Но с Метелкиным было совсем по-другому. Он снова почувствовал себя школьником, спрятавшимся с одноклассницей под скрипучей деревянной лестницей, которая была в его бондарской школе. Под этой лестницей находились все принадлежности для уборки. Там переростки-школяры со своими подругами, забыв обо всем на свете, путаясь в паутине, опрокидывая гремучее железо под ноги, по-щенячьи тыкались носами друг в друга, пока уборщица, разбуженная громыханием ведер, добрейшая тетя Паша, охаживая шваброй, не выгоняла парочки из этой дыры прямо под убойный взгляд директора.
Однажды попался и Метелкин. Не знал Иван, как отнеслись к их затее родители одноклассницы, но после того случая она, забыв все обещания, перестала замечать его и всякий раз сторонилась, боязливо оглядываясь, если они оставались одни.
Метелкина же перевели в параллельный класс с последующим предупреждением об исключении из школы.
«Убью сукина сына!» – коротко сказал отец на педсовете, предупредив тем самым долгие разбирательства по поводу аморального поведения сына.
Теперь, осторожничая, как бы не накатили командиры, Метелкин стоял в неподобающей солдату нерешительности, соображая, что же ему делать дальше?
Теплый пальчик ее руки нежно скользнул по губам бойца и остановился на полпути.

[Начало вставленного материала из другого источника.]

-- pv_equiv track=rewrite | github.com/Yorwba/alphabet-soup | tatoeba_data.py | split_tsv_line
-- ===== SOURCE A (Python) =====
-- def split_tsv_line(line):
--     splits = []
--     current_split = ''
--     escaped = False
--     for char in line:
--         if escaped:
--             if char not in {'\\', '\t'}:
--                 current_split += '\\'
--             current_split += char
--             escaped = False
--         elif char == '\\':
--             escaped = True
--         elif char == '\t':
--             if current_split == '\\N':
--                 current_split = None
--             splits.append(current_split)
--             current_split = ''
--         else:
--             current_split += char
--     if current_split == '\\N':
--         current_split = None
--     splits.append(current_split)
--     return splits
-- ===== SOURCE B (Python) =====
-- # Two-phase approach: split naively on tabs, re-join pieces whose pending part
-- # ends in an odd number of backslashes (the tab was escaped), then unescape
-- # each field and map the literal '\N' field to None.
--
-- def _odd_trailing_backslashes(s):
--     return (len(s) - len(s.rstrip('\\'))) % 2 == 1
--
-- def _unescape(s):
--     out = []
--     i = 0
--     while i < len(s):
--         c = s[i]
--         if c == '\\':
--             if i + 1 < len(s):
--                 d = s[i + 1]
--                 out.append(d if d in ('\\', '\t') else '\\' + d)
--                 i += 2
--             else:
--                 i += 1  # trailing lone backslash is dropped
--         else:
--             out.append(c)
--             i += 1
--     return ''.join(out)
--
-- def split_tsv_line(line):
--     pieces = line.split('\t')
--     merged = []
--     pending = pieces[0]
--     for p in pieces[1:]:
--         if _odd_trailing_backslashes(pending):
--             pending = pending + '\t' + p
--         else:
--             merged.append(pending)
--             pending = p
--     merged.append(pending)
--     fields = [_unescape(m) for m in merged]
--     return [None if f == '\\N' else f for f in fields]
-- ===== Notes on version B (the rewrite author's own statement) =====
-- stated objective: alternative
-- what changed: Replaced A's single fused character state machine with a three-phase pipeline: naive split on tabs, re-joining pieces that end in an odd number of backslashes (escaped tabs), then a separate per-field unescape pass and a final \N-to-None map.
import Mathlib
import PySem
-- pv_equiv track=rewrite | github.com/Rohanchaudhari98/Tavily-LangGraph | backend/app/agents/crawl_agent.py | _find_best_crawl_url
-- ===== SOURCE A (Python) =====
-- from typing import Dict, List
--
-- def _find_best_crawl_url(results: List[Dict]) -> Dict:
--     """
--     Find the best URL to start crawling from.
--
--     Prioritizes:
--     1. Pricing pages
--     2. Features pages
--     3. Documentation pages
--     4. Homepage
--
--     Args:
--         results: List of search results
--
--     Returns:
--         Dict with url and focus area
--     """
--     # Priority keywords for crawling
--     priorities = [
--         ("pricing", ["pricing", "plans", "cost"]),
--         ("features", ["features", "capabilities", "product"]),
--         ("documentation", ["docs", "documentation", "api"]),
--         ("homepage", [""])  # Fallback
--     ]
--
--     for focus, keywords in priorities:
--         for result in results:
--             url = result.get("url", "").lower()
--             title = result.get("title", "").lower()
--
--             # Check if any keyword matches
--             if any(keyword in url or keyword in title for keyword in keywords if keyword):
--                 return {
--                     "url": result["url"],
--                     "focus": focus
--                 }
--
--     # Fallback to first result
--     if results:
--         return {
--             "url": results[0]["url"],
--             "focus": "general"
--         }
--
--     return None
-- ===== SOURCE B (Python) =====
-- from typing import Dict, List
--
-- _KEYWORD_GROUPS = [
--     ("pricing", ["pricing", "plans", "cost"]),
--     ("features", ["features", "capabilities", "product"]),
--     ("documentation", ["docs", "documentation", "api"]),
-- ]
--
-- def _find_best_crawl_url(results: List[Dict]) -> Dict:
--     """Single pass: keep the earliest result with the smallest matching priority rank."""
--     best = None  # (rank, focus, result)
--     for result in results:
--         url = result.get("url", "").lower()
--         title = result.get("title", "").lower()
--         for rank, (focus, keywords) in enumerate(_KEYWORD_GROUPS):
--             if best is not None and best[0] <= rank:
--                 break  # cannot improve on the current best
--             if any(k in url or k in title for k in keywords):
--                 best = (rank, focus, result)
--                 break
--     if best is not None:
--         return {"url": best[2]["url"], "focus": best[1]}
--     if results:
--         return {"url": results[0]["url"], "focus": "general"}
--     return None
-- ===== Notes on version B (the rewrite author's own statement) =====
-- stated objective: alternative
-- what changed: A scans the whole result list once per priority group (4 passes, returning on the first match); B makes a single pass over the results, computing each result's best matching priority rank with an early-exit bound and keeping the earliest result of minimal rank.
import Mathlib
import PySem

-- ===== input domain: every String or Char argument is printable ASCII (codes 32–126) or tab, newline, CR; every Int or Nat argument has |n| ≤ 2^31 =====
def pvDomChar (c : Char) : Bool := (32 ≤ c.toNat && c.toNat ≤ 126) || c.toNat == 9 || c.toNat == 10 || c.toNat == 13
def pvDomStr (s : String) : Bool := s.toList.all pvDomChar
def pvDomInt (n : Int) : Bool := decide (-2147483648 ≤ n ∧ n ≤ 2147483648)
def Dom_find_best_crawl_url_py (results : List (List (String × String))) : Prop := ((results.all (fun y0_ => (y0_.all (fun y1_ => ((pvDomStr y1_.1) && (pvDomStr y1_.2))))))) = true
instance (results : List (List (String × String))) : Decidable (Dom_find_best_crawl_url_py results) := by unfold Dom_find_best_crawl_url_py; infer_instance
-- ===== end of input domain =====

-- B replaces A's four priority-ordered scans of the result list by a single pass that keeps
-- the earliest result of minimal priority rank (same return value everywhere A returns).

-- ===== PORT A =====
-- result.get(k, "") : first-match association-list lookup with default
def pvGetD (r : List (String × String)) (k : String) : String :=
  (List.lookup k r).getD ""

-- any(keyword in url or keyword in title for keyword in keywords if keyword)
def pvAMatch (url title : String) (kws : List String) : Bool :=
  kws.any (fun k => decide (k ≠ "") && (PySem.Str.isIn k url || PySem.Str.isIn k title))

-- inner 'for result in results' loop of A: first result matching this keyword group.
-- result["url"] raises KeyError in Python when the key is absent; Pre_ excludes exactly that,
-- so the `pvGetD` default "" is never observed inside Pre_.
def pvAScan (focus : String) (kws : List String) : List (List (String × String)) → Option (List (String × String))
  | [] => none
  | r :: rest =>
    let url := PySem.Str.lower (pvGetD r "url")
    let title := PySem.Str.lower (pvGetD r "title")
    if pvAMatch url title kws then some [("url", pvGetD r "url"), ("focus", focus)]
    else pvAScan focus kws rest

-- outer 'for focus, keywords in priorities' loop
def pvAOuter (results : List (List (String × String))) : List (String × List String) → Option (List (String × String))
  | [] => none
  | (focus, kws) :: ps =>
    match pvAScan focus kws results with
    | some d => some d
    | none => pvAOuter results ps

def find_best_crawl_url_py (results : List (List (String × String))) : Option (List (String × String)) :=
  match pvAOuter results [("pricing", ["pricing", "plans", "cost"]),
                          ("features", ["features", "capabilities", "product"]),
                          ("documentation", ["docs", "documentation", "api"]),
                          ("homepage", [""])] with
  | some d => some d
  | none =>
    match results with
    | [] => none
    | r0 :: _ => some [("url", pvGetD r0 "url"), ("focus", "general")]

-- ===== PORT B =====
def pvBGroups : List (Nat × String × List String) :=
  [(0, "pricing", ["pricing", "plans", "cost"]),
   (1, "features", ["features", "capabilities", "product"]),
   (2, "documentation", ["docs", "documentation", "api"])]

def pvBAny (url title : String) (kws : List String) : Bool :=
  kws.any (fun k => PySem.Str.isIn k url || PySem.Str.isIn k title)

-- 'best is not None and best[0] <= rank'
def pvBBound (best : Option (Nat × String × List (String × String))) (rank : Nat) : Bool :=
  match best with
  | none => false
  | some (b, _, _) => b ≤ rank

-- inner 'for rank, (focus, keywords) in enumerate(_KEYWORD_GROUPS)' loop of B
def pvBInner (best : Option (Nat × String × List (String × String))) (url title : String)
    (r : List (String × String)) : List (Nat × String × List String) → Option (Nat × String × List (String × String))
  | [] => best
  | (rank, focus, kws) :: rest =>
    if pvBBound best rank then best
    else if pvBAny url title kws then some (rank, focus, r)
    else pvBInner best url title r rest

def find_best_crawl_url_py_alt (results : List (List (String × String))) : Option (List (String × String)) :=
  let best := results.foldl (fun best r =>
    pvBInner best (PySem.Str.lower (pvGetD r "url")) (PySem.Str.lower (pvGetD r "title")) r pvBGroups) none
  match best with
  | some (_, focus, r) => some [("url", pvGetD r "url"), ("focus", focus)]
  | none =>
    match results with
    | [] => none
    | r0 :: _ => some [("url", pvGetD r0 "url"), ("focus", "general")]

-- ===== PRECONDITION & SPEC =====
-- lowered url / title of a result
def pvLU (r : List (String × String)) : String := PySem.Str.lower (pvGetD r "url")
def pvLT (r : List (String × String)) : String := PySem.Str.lower (pvGetD r "title")

-- group-g matches r
def pvM0 (r : List (String × String)) : Bool := pvBAny (pvLU r) (pvLT r) ["pricing", "plans", "cost"]
def pvM1 (r : List (String × String)) : Bool := pvBAny (pvLU r) (pvLT r) ["features", "capabilities", "product"]
def pvM2 (r : List (String × String)) : Bool := pvBAny (pvLU r) (pvLT r) ["docs", "documentation", "api"]

-- the result whose "url" the Python programs read: the first result containing a pricing
-- keyword, else the first containing a features keyword, else documentation, else the head
def pvPreSel (results : List (List (String × String))) : Option (List (String × String)) :=
  match results.find? pvM0 with
  | some r => some r
  | none =>
    match results.find? pvM1 with
    | some r => some r
    | none =>
      match results.find? pvM2 with
      | some r => some r
      | none => results.head?

-- Pre_ excludes exactly the inputs on which the Python programs raise KeyError: the one
-- result whose "url" is read (pvPreSel) lacks a "url" key.  On every other input A returns.
def Pre_find_best_crawl_url_py (results : List (List (String × String))) : Prop :=
  (match pvPreSel results with
   | none => true
   | some r => (List.lookup "url" r).isSome) = true
instance (results : List (List (String × String))) : Decidable (Pre_find_best_crawl_url_py results) := by
  unfold Pre_find_best_crawl_url_py; infer_instance

def pvWitness_find_best_crawl_url_py : (List (List (String × String))) :=
  [[("url", "https://a.example/pricing")], [("title", "About")]]

def Spec_find_best_crawl_url_py (results : List (List (String × String))) (out : Option (List (String × String))) : Prop := out = find_best_crawl_url_py_alt results
instance (results : List (List (String × String))) (out : Option (List (String × String))) : Decidable (Spec_find_best_crawl_url_py results out) := by unfold Spec_find_best_crawl_url_py; infer_instance

-- ===== CLAIM (what is proved, stated in full; the proofs are below) =====
def Claim_equal_find_best_crawl_url_py : Prop := ∀ (results : List (List (String × String))), Dom_find_best_crawl_url_py results → Pre_find_best_crawl_url_py results → Spec_find_best_crawl_url_py results (find_best_crawl_url_py results)

-- ===== LEMMAS AND PROOFS =====
-- (rank, focus, r) for the smallest matching group, none if no group matches
def pvUnitOf (r : List (String × String)) : Option (Nat × String × List (String × String)) :=
  if pvM0 r then some (0, "pricing", r)
  else if pvM1 r then some (1, "features", r)
  else if pvM2 r then some (2, "documentation", r)
  else none

-- keep the strictly smaller rank, left wins ties
def pvMerge (a b : Option (Nat × String × List (String × String))) : Option (Nat × String × List (String × String)) :=
  match a, b with
  | none, b => b
  | a, none => a
  | some (x, f, r), some (y, g, s) => if y < x then some (y, g, s) else some (x, f, r)

theorem pvMerge_none_right (a : Option (Nat × String × List (String × String))) : pvMerge a none = a := by
  cases a <;> rfl

theorem pvMerge_assoc (a b c : Option (Nat × String × List (String × String))) :
    pvMerge (pvMerge a b) c = pvMerge a (pvMerge b c) := by
  rcases a with _ | ⟨x, f, r⟩ <;> rcases b with _ | ⟨y, g, s⟩ <;> rcases c with _ | ⟨z, h, t⟩ <;>
    simp only [pvMerge] <;> (try split_ifs) <;> simp only [pvMerge] <;> (try split_ifs) <;>
    first | rfl | omega

-- one step of B's inner loop is a merge with the result's unit
theorem pvInner_eq (best : Option (Nat × String × List (String × String))) (r : List (String × String)) :
    pvBInner best (pvLU r) (pvLT r) r pvBGroups = pvMerge best (pvUnitOf r) := by
  rcases best with _ | ⟨b, f, rr⟩ <;>
    simp only [pvBGroups, pvBInner, pvBBound, pvUnitOf, pvMerge, pvM0, pvM1, pvM2] <;>
    split_ifs <;> simp_all <;> omega

-- B's fold in merge form, generalized over the accumulator
theorem pvFoldl_merge (xs : List (List (String × String))) (s : Option (Nat × String × List (String × String))) :
    xs.foldl (fun b r => pvMerge b (pvUnitOf r)) s =
      pvMerge s (xs.foldl (fun b r => pvMerge b (pvUnitOf r)) none) := by
  induction xs generalizing s with
  | nil => simp [pvMerge_none_right]
  | cons r xs ih =>
    simp only [List.foldl_cons]
    rw [ih (pvMerge s (pvUnitOf r)), ih (pvMerge none (pvUnitOf r)), pvMerge_assoc]
    rfl

-- priority-ordered characterization of B's fold
def pvG (xs : List (List (String × String))) : Option (Nat × String × List (String × String)) :=
  match xs.find? pvM0 with
  | some r => some (0, "pricing", r)
  | none =>
    match xs.find? pvM1 with
    | some r => some (1, "features", r)
    | none =>
      match xs.find? pvM2 with
      | some r => some (2, "documentation", r)
      | none => none

theorem pvF_eq_G (xs : List (List (String × String))) :
    xs.foldl (fun b r => pvMerge b (pvUnitOf r)) none = pvG xs := by
  induction xs with
  | nil => rfl
  | cons r xs ih =>
    simp only [List.foldl_cons]
    rw [pvFoldl_merge]
    rw [ih]
    show pvMerge (pvMerge none (pvUnitOf r)) (pvG xs) = pvG (r :: xs)
    rcases h0 : pvM0 r <;> rcases h1 : pvM1 r <;> rcases h2 : pvM2 r <;>
      simp only [pvG, pvUnitOf, h0, h1, h2, List.find?_cons, if_true, if_false, Bool.false_eq_true] <;>
      rcases xs.find? pvM0 with _ | r0 <;> rcases xs.find? pvM1 with _ | r1 <;>
      rcases xs.find? pvM2 with _ | r2 <;> simp [pvMerge]

-- common rendering of the selected (rank, focus, result)
def pvRender (g : Option (Nat × String × List (String × String))) (results : List (List (String × String))) :
    Option (List (String × String)) :=
  match g with
  | some (_, focus, r) => some [("url", pvGetD r "url"), ("focus", focus)]
  | none =>
    match results with
    | [] => none
    | r0 :: _ => some [("url", pvGetD r0 "url"), ("focus", "general")]
-- pv_equiv track=rewrite | github.com/flyangovoyang/named-entity-recognition | bert_bilstm_crf/ner_data_util.py | generate_position_symbol
-- ===== SOURCE A (Python) =====
-- def generate_position_symbol(tags, tagging_schema):
--     """ add position symbol to tag sequence (name, name, name, O, pos, pos) => (B-name, M-name, ....) """
--     if tagging_schema == 'BIO':
--         pass
--     else:
--         # forward scan
--         mem = ''
--         mark = [0] * len(tags)
--         for i in range(len(tags)):
--             if tags[i] != 'O':
--                 if tags[i] == mem:
--                     mark[i] = mark[i - 1] + 1
--                 else:
--                     mark[i] = 1
--             mem = tags[i]
--         # backward scan
--         next_mark = 0
--         symbol_res = ['O'] * len(tags)
--         for i in range(len(tags) - 1, -1, -1):
--             if mark[i] == 1:
--                 if next_mark <= 1:
--                     symbol_res[i] = 'S'
--                 else:  # 2
--                     symbol_res[i] = 'B'
--             elif mark[i] >= 2:
--                 if next_mark > mark[i]:
--                     symbol_res[i] = 'M'
--                 else:
--                     symbol_res[i] = 'E'
--             next_mark = mark[i]
--         # merge
--         merge_res = []
--         for symbol, category in zip(symbol_res, tags):
--             if symbol == 'O':
--                 merge_res.append('O')
--             else:
--                 merge_res.append(symbol + '-' + category)
--         return merge_res
-- ===== SOURCE B (Python) =====
-- def generate_position_symbol(tags, tagging_schema):
--     """ add position symbol to tag sequence (name, name, name, O, pos, pos) => (B-name, M-name, ....) """
--     if tagging_schema == 'BIO':
--         return None
--     res = []
--     i, n = 0, len(tags)
--     while i < n:
--         j = i + 1
--         while j < n and tags[j] == tags[i]:
--             j += 1
--         key, ln = tags[i], j - i
--         if key == 'O':
--             res.extend(['O'] * ln)
--         elif ln == 1:
--             res.append('S-' + key)
--         else:
--             res.extend(['B-' + key] + ['M-' + key] * (ln - 2) + ['E-' + key])
--         i = j
--     return res
-- ===== Notes on version B (the rewrite author's own statement) =====
-- stated objective: simpler
-- what changed: Replaced the two-array forward/backward marking scans with a single pass over maximal runs of equal tags that emits S / B,M...,E (or per-element O) directly from each run's length.
import Mathlib
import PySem

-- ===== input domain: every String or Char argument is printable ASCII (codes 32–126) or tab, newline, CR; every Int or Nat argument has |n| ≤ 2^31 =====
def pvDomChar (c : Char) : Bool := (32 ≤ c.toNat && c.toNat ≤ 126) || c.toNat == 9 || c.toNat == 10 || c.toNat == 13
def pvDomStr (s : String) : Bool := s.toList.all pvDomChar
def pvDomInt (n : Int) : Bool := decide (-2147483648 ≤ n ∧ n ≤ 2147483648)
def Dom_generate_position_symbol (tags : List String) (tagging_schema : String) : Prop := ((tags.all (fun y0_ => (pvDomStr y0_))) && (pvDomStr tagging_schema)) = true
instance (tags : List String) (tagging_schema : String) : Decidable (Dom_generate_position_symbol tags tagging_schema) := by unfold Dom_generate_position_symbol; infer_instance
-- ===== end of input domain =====

-- B replaces A's forward/backward marking scans by a single pass over maximal runs of
-- equal tags, emitting S / B,M…,E (or per-element O) from each run's length (simpler).

-- ===== PORT A =====
-- body of A's forward-scan loop (one iteration, state = (mem, mark))
def pvFwdStep (tags : List String) (st : String × List Int) (i : Nat) : String × List Int :=
  let mem := st.1
  let mark := st.2
  let t := (PySem.List.pyGet? tags (i : Int)).getD ""   -- tags[i]; i is in range, so pyGet? = some
  let mark := if t ≠ "O" then
      (if t = mem then
         -- mark[i] = mark[i-1] + 1 ; Python's i-1 at i=0 wraps to the last cell
         mark.set i (((PySem.List.pyGet? mark ((i : Int) - 1)).getD 0) + 1)
       else mark.set i 1)
    else mark
  (t, mark)

-- body of A's backward-scan loop (one iteration, state = (next_mark, symbol_res))
def pvBwdStep (mark : List Int) (st : Int × List String) (i : Nat) : Int × List String :=
  let next_mark := st.1
  let symbol_res := st.2
  let m := (PySem.List.pyGet? mark (i : Int)).getD 0    -- mark[i]; i in range
  let symbol_res :=
    if m = 1 then symbol_res.set i (if next_mark ≤ 1 then "S" else "B")
    else if m ≥ 2 then symbol_res.set i (if next_mark > m then "M" else "E")
    else symbol_res
  (m, symbol_res)

def generate_position_symbol (tags : List String) (tagging_schema : String) : Option (List String) :=
  if tagging_schema = "BIO" then none
  else
    let n := tags.length
    -- forward scan: for i in range(len(tags))
    let fwd := (List.range n).foldl (pvFwdStep tags) ("", List.replicate n 0)
    let mark := fwd.2
    -- backward scan: for i in range(len(tags)-1, -1, -1), i.e. indices n-1 down to 0
    let bwd := ((List.range n).reverse).foldl (pvBwdStep mark) ((0 : Int), List.replicate n "O")
    let symbol_res := bwd.2
    -- merge: for symbol, category in zip(symbol_res, tags)
    some ((symbol_res.zip tags).map (fun sc => if sc.1 = "O" then "O" else sc.1 ++ "-" ++ sc.2))

-- ===== PORT B =====
-- emission for one maximal run of `key` of length ln ≥ 1
def pvEmitRun (key : String) (ln : Nat) : List String :=
  if key = "O" then List.replicate ln "O"
  else if ln = 1 then ["S-" ++ key]
  else ("B-" ++ key) :: (List.replicate (ln - 2) ("M-" ++ key) ++ ["E-" ++ key])

-- the outer while loop of Source B: peel one maximal run at a time
def pvScan : List String → List String
  | [] => []
  | x :: xs =>
    let r := xs.takeWhile (fun y => y = x)   -- the inner while loop: rest of the run
    pvEmitRun x (r.length + 1) ++ pvScan (xs.drop r.length)
termination_by l => l.length
decreasing_by
  simp only [List.length_drop, List.length_cons]
  omega

def generate_position_symbol_alt (tags : List String) (tagging_schema : String) : Option (List String) :=
  if tagging_schema = "BIO" then none
  else some (pvScan tags)

-- ===== PRECONDITION & SPEC =====
def Spec_generate_position_symbol (tags : List String) (tagging_schema : String) (out : Option (List String)) : Prop := out = generate_position_symbol_alt tags tagging_schema
instance (tags : List String) (tagging_schema : String) (out : Option (List String)) : Decidable (Spec_generate_position_symbol tags tagging_schema out) := by unfold Spec_generate_position_symbol; infer_instance

-- ===== CLAIM (what is proved, stated in full; the proofs are below) =====
def Claim_equal_generate_position_symbol : Prop := ∀ (tags : List String) (tagging_schema : String), Dom_generate_position_symbol tags tagging_schema → Spec_generate_position_symbol tags tagging_schema (generate_position_symbol tags tagging_schema)

-- ===== LEMMAS AND PROOFS =====

-- the value A's forward scan writes at a position with previous tag p, previous mark pm
def pvStep (p : String) (pm : Int) (t : String) : Int :=
  if t ≠ "O" then (if t = p then pm + 1 else 1) else 0

-- functional description of A's mark array
def pvMarkF (p : String) (pm : Int) : List String → List Int
  | [] => []
  | t :: ts => pvStep p pm t :: pvMarkF t (pvStep p pm t) ts

-- (prev tag, prev mark) after traversing l
def pvLastSt (p : String) (pm : Int) : List String → String × Int
  | [] => (p, pm)
  | t :: ts => pvLastSt t (pvStep p pm t) ts

-- the symbol A's backward scan writes given mark m and the mark to its right
def pvG (m nxt : Int) : String :=
  if m = 1 then (if nxt ≤ 1 then "S" else "B")
  else if m ≥ 2 then (if nxt > m then "M" else "E")
  else "O"

-- functional description of A's symbol array
def pvSyms : List Int → List String
  | [] => []
  | m :: ms => pvG m (ms.headD 0) :: pvSyms ms

theorem pvMarkF_length (p : String) (pm : Int) (l : List String) : (pvMarkF p pm l).length = l.length := by
  induction l generalizing p pm with
  | nil => rfl
  | cons t ts ih => simp [pvMarkF, ih]

theorem pvSyms_length (l : List Int) : (pvSyms l).length = l.length := by
  induction l with
  | nil => rfl
  | cons m ms ih => simp [pvSyms, ih]

theorem pvMarkF_snoc (p : String) (pm : Int) (l : List String) (t : String) :
    pvMarkF p pm (l ++ [t]) = pvMarkF p pm l ++ [pvStep (pvLastSt p pm l).1 (pvLastSt p pm l).2 t] := by
  induction l generalizing p pm with
  | nil => rfl
  | cons u us ih => simp [pvMarkF, pvLastSt, ih]

theorem pvLastSt_snoc (p : String) (pm : Int) (l : List String) (t : String) :
    pvLastSt p pm (l ++ [t]) = (t, pvStep (pvLastSt p pm l).1 (pvLastSt p pm l).2 t) := by
  induction l generalizing p pm with
  | nil => rfl
  | cons u us ih => simp [pvLastSt, ih]

theorem pvMarkF_getLast? (p : String) (pm : Int) (l : List String) (h : l ≠ []) :
    (pvMarkF p pm l).getLast? = some (pvLastSt p pm l).2 := by
  induction l generalizing p pm with
  | nil => exact absurd rfl h
  | cons u us ih =>
    cases us with
    | nil => simp [pvMarkF, pvLastSt]
    | cons v vs => simpa [pvMarkF, pvLastSt] using ih (p := u) (pm := pvStep p pm u) (by simp)

-- ===== forward-scan invariant =====
theorem pv_fwd (tags : List String) (k : Nat) (hk : k ≤ tags.length) :
    (List.range k).foldl (pvFwdStep tags) ("", List.replicate tags.length 0)
    = ((pvLastSt "" 0 (tags.take k)).1,
       pvMarkF "" 0 (tags.take k) ++ List.replicate (tags.length - k) 0) := by
  induction k with
  | zero => simp [pvLastSt, pvMarkF]
  | succ k ih =>
    have hk' : k ≤ tags.length := Nat.le_of_succ_le hk
    have hklt : k < tags.length := hk
    rw [List.range_succ, List.foldl_append, ih hk', List.foldl_cons, List.foldl_nil]
    simp only [pvFwdStep]
    have hlen : (tags.take k).length = k := by simp [hk']
    have hmlen : (pvMarkF "" 0 (tags.take k)).length = k := by rw [pvMarkF_length, hlen]
    have htake : tags.take (k+1) = tags.take k ++ [tags[k]] := by
      rw [List.take_add_one, List.getElem?_eq_getElem hklt]
      rfl
    have ht : (PySem.List.pyGet? tags (k : Int)).getD "" = tags[k] := by
      simp [PySem.List.pyGet?_natCast, List.getElem?_eq_getElem hklt]
    have hread : (PySem.List.pyGet? (pvMarkF "" 0 (tags.take k) ++ List.replicate (tags.length - k) 0) ((k : Int) - 1)).getD 0 = (pvLastSt "" 0 (tags.take k)).2 := by
      cases k with
      | zero =>
        have h1 : tags.length - 0 ≠ 0 := by omega
        simp [pvMarkF, pvLastSt, PySem.List.pyGet?_neg_one, List.getLast?_replicate]
        split <;> rfl
      | succ j =>
        have hint : ((j+1 : Nat) : Int) - 1 = ((j : Nat) : Int) := by push_cast; ring
        rw [hint, PySem.List.pyGet?_natCast]
        have hj : j < (pvMarkF "" 0 (tags.take (j+1))).length := by omega
        rw [List.getElem?_append_left hj]
        have hne : tags.take (j+1) ≠ [] := by
          intro hc
          have := congrArg List.length hc
          simp [hlen] at this
        have := pvMarkF_getLast? "" 0 (tags.take (j+1)) hne
        rw [List.getLast?_eq_getElem?] at this
        rw [hmlen] at this
        simp only [Nat.add_sub_cancel] at this
        simp [this]
    rw [htake, pvLastSt_snoc, pvMarkF_snoc]
    simp only [ht, hread]
    have hrep : List.replicate (tags.length - k) (0:Int) = 0 :: List.replicate (tags.length - (k+1)) 0 := by
      have : tags.length - k = (tags.length - (k+1)) + 1 := by omega
      rw [this, List.replicate_succ]
    simp only [Prod.mk.injEq, true_and]
    unfold pvStep
    by_cases hO : tags[k] = "O"
    · simp [hO, hrep]
    · have hset : ∀ v : Int, (pvMarkF "" 0 (tags.take k) ++ List.replicate (tags.length - k) 0).set k v
            = (pvMarkF "" 0 (tags.take k) ++ [v]) ++ List.replicate (tags.length - (k+1)) 0 := by
          intro v
          rw [hrep, List.set_append, if_neg (by omega)]
          simp [hmlen]
      by_cases he : tags[k] = (pvLastSt "" 0 (tags.take k)).1
      · rw [← he]
        simp [hO, hset]
      · simp [hO, he, hset]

Иван забыл обо всем на свете, даже об уставе воинской службы.
По-деревенски, как это делают парни на тамбовщине, он расстегнул тугие пуговицы кителя, снял его и накинул на плечи прильнувшей к нему Христе – немке, быть может, дочери фашиста, карателя, эсэсовца!
Китель советского солдата-освободителя пришелся ей впору, и погоны артиллериста со скрещенными пушечками плотно лежали на ее покатых плечах.
Руки сами, как будто они делали это каждый день, мяли, щупали и тискали эту полуправду, это существо из другого, параллельного мира.
Ладонь скользила по груди, задевая твердые окатыши сосков, язык жадно искал их, ныряя в бархатистую прохладу кожи, в лощину, в цезуру междугрудья.
Что он делает?!
Рука, просунутая за жесткий поясок шотландской юбки, стала гибкой, как змея, и скользнула ниже. Пальцы, путаясь в завязках и тесемках, мяли податливое и нежное. Дыхание неровное от одышки, как у скалолазов на восхождении, – вот она, вершина! Еще один бросок тела, и ты там, на самой верхотуре.
Еще чуть-чуть. Еще… Еще…
Музыка обрывается, и резкий голос старшины бьет по обнаженным перепонкам: «Батарея! На выход! Строиться!»
Все…
Иван лихорадочно срывает с плеч ничего не понимающей юной немки свой мундир. Тугая жесть пуговиц режет пальцы. Передернув бляху ремня, которая оказалась на боку, он только махнул рукой и выскочил на улицу, где уже в две развернутые шеренги стояли товарищи, бойко отзываясь на перекличку: «Я! Я! Я!»